-- pv_equiv track=rewrite | github.com/helland/Webscraper-and-book-analysis | webscraper_gutenberg/webscraper/analysis_functions.py | find_shortest_sentences
-- ===== SOURCE A (Python) =====
-- def split_text_by_sentences(text, separators):
--     sentences = []
--     current_sentence = []
--
--     for word in text:
--         if word in separators:                          # if the current word is a sentence breaker
--             if current_sentence:
--                 current_sentence.append(int(word))      # add the separator to end the sentence
--                 sentences.append(current_sentence)      # add sentence to list of sentences
--             current_sentence = []                       # reset sentence
--         else:
--             current_sentence.append(int(word))          # otherwise, add the word to the sentence
--
--     if current_sentence:
--         sentences.append(current_sentence)
--     return sentences
--
-- def find_shortest_sentences(text, separators):
--     sentences = split_text_by_sentences(text, separators)
--
--     valid_sentences = [sentence for sentence in sentences if len(sentence) > 1]
--     if not valid_sentences:
--         return []
--
--     shortest_sentence_length = min(len(sentence) for sentence in valid_sentences)
--     shortest_sentences = [sentence for sentence in valid_sentences if len(sentence) == shortest_sentence_length]
--     return shortest_sentences
-- ===== SOURCE B (Python) =====
-- def find_shortest_sentences(text, separators):
--     # Single pass: group tokens into sentences and fold min-finding + collection
--     # into the same traversal.
--     cur = []
--     best_len = None
--     result = []
--
--     def finish(sentence):
--         nonlocal best_len, result
--         n = len(sentence)
--         if n > 1:
--             if best_len is None or n < best_len:
--                 best_len = n
--                 result = [sentence]
--             elif n == best_len:
--                 result.append(sentence)
--
--     for word in text:
--         if word in separators:
--             if cur:
--                 cur.append(int(word))
--                 finish(cur)
--             cur = []
--         else:
--             cur.append(int(word))
--
--     if cur:
--         finish(cur)
--     return result
-- ===== Notes on version B (the rewrite author's own statement) =====
-- stated objective: alternative
-- what changed: A splits the whole text into a sentence list, then filters valid sentences, computes the minimum length, and filters again; B is one fused pass over the token stream maintaining the current sentence, the running best length and the running result list, finalizing each sentence as it closes. Pre_ excludes only inputs on which A raises ValueError (int() on a non-parseable token); B raises there identically.
import Mathlib
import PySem

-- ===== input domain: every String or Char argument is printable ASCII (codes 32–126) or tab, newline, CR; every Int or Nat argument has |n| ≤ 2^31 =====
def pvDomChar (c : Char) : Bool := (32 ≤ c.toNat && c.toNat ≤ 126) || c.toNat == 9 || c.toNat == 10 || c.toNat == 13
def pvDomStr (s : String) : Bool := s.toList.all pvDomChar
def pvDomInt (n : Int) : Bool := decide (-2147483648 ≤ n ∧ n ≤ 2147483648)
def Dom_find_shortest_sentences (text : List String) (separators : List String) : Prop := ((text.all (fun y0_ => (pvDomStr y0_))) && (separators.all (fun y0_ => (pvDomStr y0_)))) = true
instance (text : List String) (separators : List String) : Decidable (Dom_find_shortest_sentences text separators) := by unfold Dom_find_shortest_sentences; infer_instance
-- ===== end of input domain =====

-- B fuses A's split → filter → min → filter pipeline into one pass over the token
-- stream that finalizes each sentence as it closes against a running best length.

-- int(word); Python raises ValueError where ofStr? is none — such inputs are excluded by Pre_,
-- there we substitute 0 (never reached inside Pre_).
def pyInt (w : String) : Int := (PySem.Int.ofStr? w).getD 0

-- ===== PORT A =====
-- loop body of split_text_by_sentences: state = (sentences, current_sentence)
def stepA (separators : List String) (st : List (List Int) × List Int) (word : String) : List (List Int) × List Int :=
  if separators.contains word then
    if st.2 ≠ [] then (st.1 ++ [st.2 ++ [pyInt word]], []) else (st.1, [])
  else (st.1, st.2 ++ [pyInt word])

def split_text_by_sentences (text : List String) (separators : List String) : List (List Int) :=
  let p := text.foldl (stepA separators) ([], [])
  if p.2 ≠ [] then p.1 ++ [p.2] else p.1

def find_shortest_sentences (text : List String) (separators : List String) : List (List Int) :=
  let sentences := split_text_by_sentences text separators
  let valid_sentences := sentences.filter (fun s => decide (1 < s.length))
  if valid_sentences = [] then []
  else
    match PySem.List.min? (valid_sentences.map List.length) (fun y => y) with
    | none => []   -- unreachable: valid_sentences ≠ []
    | some m => valid_sentences.filter (fun s => decide (s.length = m))

-- ===== PORT B =====
-- finish(sentence): fold a completed sentence into (best_len, result)
def bFinish (s : List Int) (st : Option Nat × List (List Int)) : Option Nat × List (List Int) :=
  if 1 < s.length then
    match st.1 with
    | none => (some s.length, [s])
    | some b =>
      if s.length < b then (some s.length, [s])
      else if s.length = b then (st.1, st.2 ++ [s])
      else st
  else st

-- loop body of B: state = (cur, (best_len, result))
def stepB (separators : List String) (st : List Int × Option Nat × List (List Int)) (word : String) : List Int × Option Nat × List (List Int) :=
  if separators.contains word then
    if st.1 ≠ [] then ([], bFinish (st.1 ++ [pyInt word]) st.2) else ([], st.2)
  else (st.1 ++ [pyInt word], st.2)

def find_shortest_sentences_alt (text : List String) (separators : List String) : List (List Int) :=
  let p := text.foldl (stepB separators) ([], none, [])
  let st := if p.1 ≠ [] then bFinish p.1 p.2 else p.2
  st.2

-- ===== PRECONDITION & SPEC =====
-- Pre_ excludes exactly the inputs on which Python A raises ValueError: int() is applied to every
-- non-separator token and to every separator token immediately preceded by a non-separator token
-- (those close a non-empty sentence); Pre_ requires all of those to be int-parseable.
def Pre_find_shortest_sentences (text : List String) (separators : List String) : Prop :=
  (∀ w ∈ text, w ∉ separators → (PySem.Int.ofStr? w).isSome = true) ∧
  (∀ p ∈ text.zip text.tail, p.1 ∉ separators → p.2 ∈ separators → (PySem.Int.ofStr? p.2).isSome = true)
instance (text : List String) (separators : List String) : Decidable (Pre_find_shortest_sentences text separators) := by unfold Pre_find_shortest_sentences; infer_instance

def pvWitness_find_shortest_sentences : List String × List String := (["1", "2", "0", "3"], ["0"])

def Spec_find_shortest_sentences (text : List String) (separators : List String) (out : List (List Int)) : Prop := out = find_shortest_sentences_alt text separators
instance (text : List String) (separators : List String) (out : List (List Int)) : Decidable (Spec_find_shortest_sentences text separators out) := by unfold Spec_find_shortest_sentences; infer_instance

-- ===== CLAIM (what is proved, stated in full; the proofs are below) =====
def Claim_equal_find_shortest_sentences : Prop := ∀ (text : List String) (separators : List String), Dom_find_shortest_sentences text separators → Pre_find_shortest_sentences text separators → Spec_find_shortest_sentences text separators (find_shortest_sentences text separators)

-- ===== LEMMAS AND PROOFS =====

-- sentence splitting, written as a structural recursion (proof-side view of both loops)
def splitRec (separators : List String) : List String → List Int → List (List Int)
  | [], cur => if cur = [] then [] else [cur]
  | w :: ws, cur =>
    if separators.contains w then
      if cur = [] then splitRec separators ws []
      else (cur ++ [pyInt w]) :: splitRec separators ws []
    else splitRec separators ws (cur ++ [pyInt w])

-- A's split loop computes acc ++ splitRec
lemma splitA_eq (separators : List String) : ∀ (ws : List String) (acc : List (List Int)) (cur : List Int),
    (let p := ws.foldl (stepA separators) (acc, cur);
     if p.2 ≠ [] then p.1 ++ [p.2] else p.1) = acc ++ splitRec separators ws cur := by
  intro ws
  induction ws with
  | nil => intro acc cur; by_cases h : cur = [] <;> simp [splitRec, h]
  | cons w ws ih =>
    intro acc cur
    by_cases hs : w ∈ separators
    · by_cases hc : cur = []
      · simpa [stepA, splitRec, hs, hc] using ih acc []
      · simpa [stepA, splitRec, hs, hc] using ih (acc ++ [cur ++ [pyInt w]]) []
    · simpa [stepA, splitRec, hs] using ih acc (cur ++ [pyInt w])

-- B's token loop is bFinish folded over the sentences splitRec produces
lemma groupB_eq (separators : List String) : ∀ (ws : List String) (cur : List Int) (st : Option Nat × List (List Int)),
    (let p := ws.foldl (stepB separators) (cur, st);
     if p.1 ≠ [] then bFinish p.1 p.2 else p.2)
      = (splitRec separators ws cur).foldl (fun st s => bFinish s st) st := by
  intro ws
  induction ws with
  | nil => intro cur st; by_cases h : cur = [] <;> simp [splitRec, h]
  | cons w ws ih =>
    intro cur st
    by_cases hs : w ∈ separators
    · by_cases hc : cur = []
      · simpa [stepB, splitRec, hs, hc] using ih [] st
      · simpa [stepB, splitRec, hs, hc] using ih [] (bFinish (cur ++ [pyInt w]) st)
    · simpa [stepB, splitRec, hs] using ih (cur ++ [pyInt w]) st

lemma bFinish_skip (s : List Int) (st : Option Nat × List (List Int)) (h : ¬ 1 < s.length) :
    bFinish s st = st := by simp [bFinish, h]

-- folding bFinish only looks at the valid sentences
lemma foldl_bFinish_filter : ∀ (ss : List (List Int)) (st : Option Nat × List (List Int)),
    ss.foldl (fun st s => bFinish s st) st
      = (ss.filter (fun s => decide (1 < s.length))).foldl (fun st s => bFinish s st) st := by
  intro ss
  induction ss with
  | nil => intro st; rfl
  | cons s ss ih =>
    intro st
    by_cases h : 1 < s.length
    · simp [h, ih]
    · simp [h, bFinish_skip s st h, ih]

lemma foldl_min_le (l : List (List Int)) : ∀ b : Nat, l.foldl (fun a s => min a s.length) b ≤ b := by
  induction l with
  | nil => intro b; simp
  | cons s l ih =>
    intro b
    calc (s :: l).foldl (fun a s => min a s.length) b
        = l.foldl (fun a s => min a s.length) (min b s.length) := rfl
      _ ≤ min b s.length := ih _
      _ ≤ b := min_le_left _ _

-- characterization of folding bFinish over valid sentences from a committed best
lemma gchar : ∀ (vs : List (List Int)) (b : Nat) (res : List (List Int)),
    (∀ s ∈ vs, 1 < s.length) →
    vs.foldl (fun st s => bFinish s st) (some b, res)
      = (some (vs.foldl (fun a s => min a s.length) b),
         (if vs.foldl (fun a s => min a s.length) b = b then res else [])
           ++ vs.filter (fun s => decide (s.length = vs.foldl (fun a s => min a s.length) b))) := by
  intro vs
  induction vs with
  | nil => intro b res _; simp
  | cons v vs ih =>
    intro b res hval
    have hv : 1 < v.length := hval v (by simp)
    have hval' : ∀ s ∈ vs, 1 < s.length := fun s hs => hval s (by simp [hs])
    have hle : ∀ c : Nat, vs.foldl (fun a s => min a s.length) c ≤ c := foldl_min_le vs
    simp only [List.foldl_cons]
    rcases lt_trichotomy v.length b with hlt | heq | hgt
    · have hb : bFinish v (some b, res) = (some v.length, [v]) := by
        simp [bFinish, hv, hlt]
      rw [hb, ih v.length [v] hval']
      have hmin : min b v.length = v.length := by omega
      have hM : vs.foldl (fun a s => min a s.length) v.length ≤ v.length := hle _
      refine Prod.ext ?_ ?_
      · simp [hmin]
      · have hMb : vs.foldl (fun a s => min a s.length) v.length ≠ b := by omega
        simp only [hmin, List.filter_cons]
        rw [if_neg hMb]
        by_cases h : vs.foldl (fun a s => min a s.length) v.length = v.length
        · simp only [h]; simp
        · have h2 : ¬ (v.length = vs.foldl (fun a s => min a s.length) v.length) := fun e => h e.symm
          simp [h, h2]
    · have hb : bFinish v (some b, res) = (some b, res ++ [v]) := by
        have h1 : ¬ v.length < b := by omega
        have hvb : 1 < b := heq ▸ hv
        simp [bFinish, hvb, heq]
      rw [hb, ih b (res ++ [v]) hval']
      have hmin : min b v.length = b := by omega
      refine Prod.ext ?_ ?_
      · simp [hmin]
      · simp only [hmin, List.filter_cons]
        by_cases h : vs.foldl (fun a s => min a s.length) b = b
        · have h2 : v.length = vs.foldl (fun a s => min a s.length) b := by omega
          simp [h, h2]
        · have h2 : ¬ (v.length = vs.foldl (fun a s => min a s.length) b) := by omega
          simp [h, h2]
    · have hb : bFinish v (some b, res) = (some b, res) := by
        have h1 : ¬ v.length < b := by omega
        have h2 : ¬ v.length = b := by omega
        simp [bFinish, hv, h1, h2]
      rw [hb, ih b res hval']
      have hmin : min b v.length = b := by omega
      refine Prod.ext ?_ ?_
      · simp [hmin]
      · have hM : vs.foldl (fun a s => min a s.length) b ≤ b := hle _
        have h2 : ¬ (v.length = vs.foldl (fun a s => min a s.length) b) := by omega
        simp [hmin, h2]

-- A's select pipeline equals the bFinish fold over the same sentence list
lemma select_eq_valid : ∀ (vs : List (List Int)), (∀ s ∈ vs, 1 < s.length) →
    (if vs = [] then []
     else
       match PySem.List.min? (vs.map List.length) (fun y => y) with
       | none => []
       | some m => vs.filter (fun s => decide (s.length = m)))
      = (vs.foldl (fun st s => bFinish s st) ((none : Option Nat), ([] : List (List Int)))).2 := by
  intro vs hval
  cases vs with
  | nil => simp
  | cons v t =>
    have hv : 1 < v.length := hval v (by simp)
    have hval' : ∀ s ∈ t, 1 < s.length := fun s hs => hval s (by simp [hs])
    have hstep : bFinish v ((none : Option Nat), ([] : List (List Int))) = (some v.length, [v]) := by
      simp [bFinish, hv]
    have hmap : (t.map List.length).foldl min v.length
        = t.foldl (fun a s => min a s.length) v.length := by
      rw [List.foldl_map]
    rw [if_neg (by simp : ¬ (v :: t = [])), List.foldl_cons, hstep,
        gchar t v.length [v] hval', List.map_cons, PySem.List.min?_id_cons, hmap]
    simp only [List.filter_cons]
    by_cases h : t.foldl (fun a s => min a s.length) v.length = v.length
    · simp only [h]; simp
    · have h2 : ¬ (v.length = t.foldl (fun a s => min a s.length) v.length) := fun e => h e.symm
      simp [h, h2]

-- ===== VERDICT (by name: the statement is the Claim_ definition above) =====
theorem find_shortest_sentences_spec : Claim_equal_find_shortest_sentences := by
  intro text separators _ _
  show find_shortest_sentences text separators = find_shortest_sentences_alt text separators
  have hsplit : split_text_by_sentences text separators = splitRec separators text [] := by
    simpa [split_text_by_sentences] using splitA_eq separators text [] []
  have hval : ∀ s ∈ (splitRec separators text []).filter (fun s => decide (1 < s.length)),
      1 < s.length := by
    intro s hs
    simpa using (List.mem_filter.mp hs).2
  have hB : find_shortest_sentences_alt text separators
      = ((splitRec separators text []).foldl (fun st s => bFinish s st)
          ((none : Option Nat), ([] : List (List Int)))).2 := by
    have h := groupB_eq separators text [] ((none : Option Nat), ([] : List (List Int)))
    simp only [find_shortest_sentences_alt]
    simp only at h
    rw [h]
  rw [hB, foldl_bFinish_filter]
  simp only [find_shortest_sentences, hsplit]
  exact select_eq_valid _ hval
━━━
Show me every line of the entries above that holds "what".

-- what changed: A splits the whole text into a sentence list, then filters valid sentences, computes the minimum length, and filters again; B is one fused pass over the token stream maintaining the current sentence, the running best length and the running result list, finalizing each sentence as it closes. Pre_ excludes only inputs on which A raises ValueError (int() on a non-parseable token); B raises there identically.
-- ===== CLAIM (what is proved, stated in full; the proofs are below) =====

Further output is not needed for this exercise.